* **MATERIALS PROVIDED**
☆ ☆ ☆
-- pv_equiv track=rewrite | github.com/Biochem-Learning/SmilesMerger | process.py | replace_atoms_with_placeholder
-- ===== SOURCE A (Python) =====
-- def replace_atoms_with_placeholder(smiles):
--     result = ""
--     i = 0
--     while i < len(smiles):
--         if smiles[i] == "[":
--             # Find the closing bracket
--             j = i
--             while j < len(smiles) and smiles[j] != "]":
--                 j += 1
--             if j < len(smiles):
--                 result += "*"
--                 i = j + 1
--             else:
--                 result += smiles[i]
--                 i += 1
--         elif smiles[i].isalpha():
--             # If it's a two-letter element like Cl, Br, etc.
--             if i + 1 < len(smiles) and smiles[i + 1].islower():
--                 result += "*"
--                 i += 2
--             else:
--                 result += "*"
--                 i += 1
--         else:
--             result += smiles[i]
--             i += 1
--     return result
-- ===== SOURCE B (Python) =====
-- def replace_atoms_with_placeholder(smiles):
--     # Segment the string at '[' via str.find, emit '*' per closed bracket group,
--     # and collapse letters in bracket-free segments with a one-flag pass.
--     def collapse(seg):
--         out = []
--         skip = False
--         for ch in seg:
--             if skip and ch.islower():
--                 skip = False
--                 continue
--             skip = ch.isalpha()
--             out.append('*' if skip else ch)
--         return ''.join(out)
--
--     pieces = []
--     i = 0
--     while True:
--         b = smiles.find('[', i)
--         if b == -1:
--             pieces.append(collapse(smiles[i:]))
--             return ''.join(pieces)
--         pieces.append(collapse(smiles[i:b]))
--         e = smiles.find(']', b + 1)
--         if e == -1:
--             pieces.append('[' + collapse(smiles[b + 1:]))
--             return ''.join(pieces)
--         pieces.append('*')
--         i = e + 1
-- ===== Notes on version B (the rewrite author's own statement) =====
-- stated objective: faster
-- what changed: Replaces A's single index-driven while-loop (with a nested closing-bracket scan and manual i/j arithmetic) by a segmentation algorithm: str.find splits the string at '[' and locates the matching ']', each closed bracket group becomes one '*', and bracket-free segments are collapsed by a separate one-flag for-loop pass joined at the end.
import Mathlib
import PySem

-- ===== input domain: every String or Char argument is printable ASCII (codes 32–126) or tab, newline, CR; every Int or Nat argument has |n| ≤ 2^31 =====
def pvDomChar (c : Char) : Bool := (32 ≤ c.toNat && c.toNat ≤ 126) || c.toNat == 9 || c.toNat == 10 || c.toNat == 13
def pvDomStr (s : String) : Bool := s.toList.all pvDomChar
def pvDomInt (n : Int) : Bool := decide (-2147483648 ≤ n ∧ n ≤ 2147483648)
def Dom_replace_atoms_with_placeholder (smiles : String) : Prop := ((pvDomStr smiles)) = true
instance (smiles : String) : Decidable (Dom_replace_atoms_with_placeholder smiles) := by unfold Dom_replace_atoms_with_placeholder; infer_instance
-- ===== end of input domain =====

-- B replaces A's index-driven scanner by find-based bracket segmentation plus a
-- one-flag collapse pass over bracket-free segments (measurably faster in Python: the scan work moves into str.find/str.join).
-- Python's str.isalpha/islower are ported as Char.isAlpha/Char.isLower, exact on the ASCII domain.

-- ===== PORT A =====
-- A scans character by character; the inner `while` that searches for ']' from
-- position i is the dropWhile over (c :: rest) (c = '[' itself is never ']').
def pvGoA : List Char → List Char
  | [] => []
  | c :: rest =>
    if c = '[' then
      match h2 : (c :: rest).dropWhile (· != ']') with
      | _ :: tl => '*' :: pvGoA tl          -- closing bracket found: i = j + 1
      | [] => c :: pvGoA rest               -- unclosed: emit '[' literally
    else if c.isAlpha then
      match rest with
      | d :: tl => if d.isLower then '*' :: pvGoA tl else '*' :: pvGoA (d :: tl)
      | [] => ['*']
    else c :: pvGoA rest
termination_by cs => cs.length
decreasing_by
  · have h := List.length_dropWhile_le (· != ']') (c :: rest)
    rw [h2] at h; simp at h ⊢; omega
  · simp
  · simp
  · simp
  · simp

def replace_atoms_with_placeholder (smiles : String) : String :=
  String.mk (pvGoA smiles.toList)

-- ===== PORT B =====
-- collapse: the one-flag for-loop over a bracket-free segment.
def pvCollapse : Bool → List Char → List Char
  | _, [] => []
  | skip, c :: rest =>
    if skip && c.isLower then pvCollapse false rest
    else (if c.isAlpha then '*' else c) :: pvCollapse c.isAlpha rest

-- outer loop: find '[' (takeWhile/dropWhile split), then find ']' after it.
def pvSub (cs : List Char) : List Char :=
  match h1 : cs.dropWhile (· != '[') with
  | [] => pvCollapse false (cs.takeWhile (· != '['))
  | _ :: tl =>
    match h2 : tl.dropWhile (· != ']') with
    | [] => pvCollapse false (cs.takeWhile (· != '[')) ++ '[' :: pvCollapse false tl
    | _ :: tl2 => pvCollapse false (cs.takeWhile (· != '[')) ++ '*' :: pvSub tl2
termination_by cs.length
decreasing_by
  have ha := List.length_dropWhile_le (· != '[') cs
  have hb := List.length_dropWhile_le (· != ']') tl
  rw [h1] at ha; rw [h2] at hb; simp at ha hb ⊢; omega

def replace_atoms_with_placeholder_alt (smiles : String) : String :=
  String.mk (pvSub smiles.toList)

-- ===== PRECONDITION & SPEC =====
def Spec_replace_atoms_with_placeholder (smiles : String) (out : String) : Prop := out = replace_atoms_with_placeholder_alt smiles
instance (smiles : String) (out : String) : Decidable (Spec_replace_atoms_with_placeholder smiles out) := by unfold Spec_replace_atoms_with_placeholder; infer_instance

-- ===== CLAIM (what is proved, stated in full; the proofs are below) =====
def Claim_equal_replace_atoms_with_placeholder : Prop := ∀ (smiles : String), Dom_replace_atoms_with_placeholder smiles → Spec_replace_atoms_with_placeholder smiles (replace_atoms_with_placeholder smiles)

-- ===== LEMMAS AND PROOFS =====

theorem pvGoA_unclosed (rest : List Char) (h : ('[' :: rest).dropWhile (· != ']') = []) :
    pvGoA ('[' :: rest) = '[' :: pvGoA rest := by
  rw [pvGoA.eq_def]
  split
  · next heq => exact absurd heq (by simp)
  · next c' rest' heq =>
    injection heq with hc hr; subst hc; subst hr
    rw [if_pos rfl]
    split
    · next x xs heq2 => rw [h] at heq2; exact absurd heq2 (by simp)
    · rfl

theorem pvGoA_closed (rest tl : List Char) (y : Char)
    (h : ('[' :: rest).dropWhile (· != ']') = y :: tl) :
    pvGoA ('[' :: rest) = '*' :: pvGoA tl := by
  rw [pvGoA.eq_def]
  split
  · next heq => exact absurd heq (by simp)
  · next c' rest' heq =>
    injection heq with hc hr; subst hc; subst hr
    rw [if_pos rfl]
    split
    · next z zs heq2 => rw [h] at heq2; cases heq2; rfl
    · next heq2 => rw [h] at heq2; exact absurd heq2 (by simp)


theorem dropWhile_head_false {α : Type} (p : α → Bool) (l : List α) (x : α) (xs : List α)
    (h : l.dropWhile p = x :: xs) : p x = false := by
  induction l with
  | nil => simp at h
  | cons c l' ih =>
    by_cases hc : p c
    · rw [List.dropWhile_cons_of_pos hc] at h; exact ih h
    · rw [List.dropWhile_cons_of_neg hc] at h
      cases h; simpa using hc

-- A on seg ++ rest, where seg is '['-free and rest is empty or starts with '[',
-- equals collapse on seg followed by A on rest.
theorem goA_append (seg rest : List Char)
    (hseg : ∀ c ∈ seg, (c != '[') = true)
    (hrest : rest = [] ∨ ∃ tl, rest = '[' :: tl) :
    pvGoA (seg ++ rest) = pvCollapse false seg ++ pvGoA rest := by
  match seg with
  | [] => simp [pvCollapse]
  | c :: seg' =>
    have hc : c ≠ '[' := by simpa using hseg c (List.mem_cons_self ..)
    by_cases ha : c.isAlpha
    · match seg' with
      | d :: seg'' =>
        have hd : (∀ x ∈ seg'', (x != '[') = true) ∧ (d != '[') = true := by
          constructor
          · intro x hx; exact hseg x (by simp [hx])
          · exact hseg d (by simp)
        by_cases hl : d.isLower
        · have ih := goA_append seg'' rest hd.1 hrest
          simp only [List.cons_append]
          rw [pvGoA.eq_def]
          simp [hc, ha, hl, ih, pvCollapse]
        · have ih := goA_append (d :: seg'') rest (by intro x hx; exact hseg x (by simp at hx ⊢; tauto)) hrest
          simp only [List.cons_append]
          rw [pvGoA.eq_def]
          simp only [List.cons_append] at ih
          simp [hc, ha, hl, ih, pvCollapse]
      | [] =>
        rcases hrest with h0 | ⟨tl, h0⟩
        · subst h0; rw [pvGoA.eq_def]; simp [hc, ha, pvCollapse, pvGoA]
        · subst h0
          rw [pvGoA.eq_def]
          simp [hc, ha, pvCollapse]
    · have ih := goA_append seg' rest (fun x hx => hseg x (by simp [hx])) hrest
      simp only [List.cons_append]
      rw [pvGoA.eq_def]
      simp [hc, ha, ih, pvCollapse]
termination_by seg.length
decreasing_by all_goals simp

-- On a ']'-free list A never finds a closing bracket, so it acts like collapse.
theorem goA_no_rbracket (l : List Char)
    (h : ∀ c ∈ l, (c != ']') = true) :
    pvGoA l = pvCollapse false l := by
  match l with
  | [] => rw [pvGoA.eq_def]; rfl
  | c :: l' =>
    have h' : ∀ x ∈ l', (x != ']') = true := fun x hx => h x (by simp [hx])
    by_cases hb : c = '['
    · subst hb
      have hdrop : ('[' :: l').dropWhile (· != ']') = [] :=
        List.dropWhile_eq_nil_iff.mpr h
      have ih := goA_no_rbracket l' h'
      rw [pvGoA_unclosed l' hdrop]
      simp [ih, pvCollapse]
    · by_cases ha : c.isAlpha
      · match l' with
        | d :: l'' =>
          by_cases hl : d.isLower
          · have ih := goA_no_rbracket l'' (fun x hx => h' x (by simp [hx]))
            rw [pvGoA.eq_def]; simp [hb, ha, hl, ih, pvCollapse]
          · have ih := goA_no_rbracket (d :: l'') h'
            rw [pvGoA.eq_def]; simp [hb, ha, hl, ih, pvCollapse]
        | [] => rw [pvGoA.eq_def]; simp [hb, ha, pvCollapse]
      · have ih := goA_no_rbracket l' h'
        rw [pvGoA.eq_def]; simp [hb, ha, ih, pvCollapse]
termination_by l.length
decreasing_by all_goals simp

theorem goA_eq_sub (cs : List Char) : pvGoA cs = pvSub cs := by
  have hcs : cs.takeWhile (· != '[') ++ cs.dropWhile (· != '[') = cs :=
    List.takeWhile_append_dropWhile
  have hseg : ∀ c ∈ cs.takeWhile (· != '['), (c != '[') = true :=
    fun c hc => by simpa using List.mem_takeWhile_imp hc
  rw [pvSub.eq_def]
  split
  · next h1 =>
    rw [h1, List.append_nil] at hcs
    conv_lhs => rw [← hcs]
    have := goA_append (cs.takeWhile (· != '[')) [] hseg (Or.inl rfl)
    simpa [pvGoA] using this
  · next b tl h1 =>
    have hb : b = '[' := by
      have := dropWhile_head_false _ _ _ _ h1; simpa using this
    subst hb
    rw [h1] at hcs
    conv_lhs => rw [← hcs]
    rw [goA_append _ _ hseg (Or.inr ⟨tl, rfl⟩)]
    split
    · next h2 =>
      congr 1
      have hdw : ('[' :: tl).dropWhile (· != ']') = [] := by
        rw [List.dropWhile_cons_of_pos (by decide)]; exact h2
      rw [pvGoA_unclosed tl hdw]
      have htl : ∀ c ∈ tl, (c != ']') = true := List.dropWhile_eq_nil_iff.mp h2
      simp [goA_no_rbracket tl htl]
    · next e tl2 h2 =>
      congr 1
      have hdw : ('[' :: tl).dropWhile (· != ']') = e :: tl2 := by
        rw [List.dropWhile_cons_of_pos (by decide)]; exact h2
      rw [pvGoA_closed tl tl2 e hdw]
      have ha := List.length_dropWhile_le (· != '[') cs
      have hb2 := List.length_dropWhile_le (· != ']') tl
      rw [h1] at ha; rw [h2] at hb2
      simp only [List.length_cons] at ha hb2
      have hlt : tl2.length < cs.length := by omega
      rw [goA_eq_sub tl2]
termination_by cs.length
decreasing_by omega

-- ===== VERDICT (by name: the statement is the Claim_ definition above) =====
theorem replace_atoms_with_placeholder_spec : Claim_equal_replace_atoms_with_placeholder := by
  intro smiles _
  unfold Spec_replace_atoms_with_placeholder replace_atoms_with_placeholder replace_atoms_with_placeholder_alt
  rw [goA_eq_sub]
☆ ☆ ☆
* **THE TASK**
From the entries above, give again exactly the lines running from the line with "instance (smiles : String) (out" to the line with "next x xs heq2"; include both of those lines.

* **RESULT OF THIS TASK**
instance (smiles : String) (out : String) : Decidable (Spec_replace_atoms_with_placeholder smiles out) := by unfold Spec_replace_atoms_with_placeholder; infer_instance

-- ===== CLAIM (what is proved, stated in full; the proofs are below) =====
def Claim_equal_replace_atoms_with_placeholder : Prop := ∀ (smiles : String), Dom_replace_atoms_with_placeholder smiles → Spec_replace_atoms_with_placeholder smiles (replace_atoms_with_placeholder smiles)

-- ===== LEMMAS AND PROOFS =====

theorem pvGoA_unclosed (rest : List Char) (h : ('[' :: rest).dropWhile (· != ']') = []) :
    pvGoA ('[' :: rest) = '[' :: pvGoA rest := by
  rw [pvGoA.eq_def]
  split
  · next heq => exact absurd heq (by simp)
  · next c' rest' heq =>
    injection heq with hc hr; subst hc; subst hr
    rw [if_pos rfl]
    split
    · next x xs heq2 => rw [h] at heq2; exact absurd heq2 (by simp)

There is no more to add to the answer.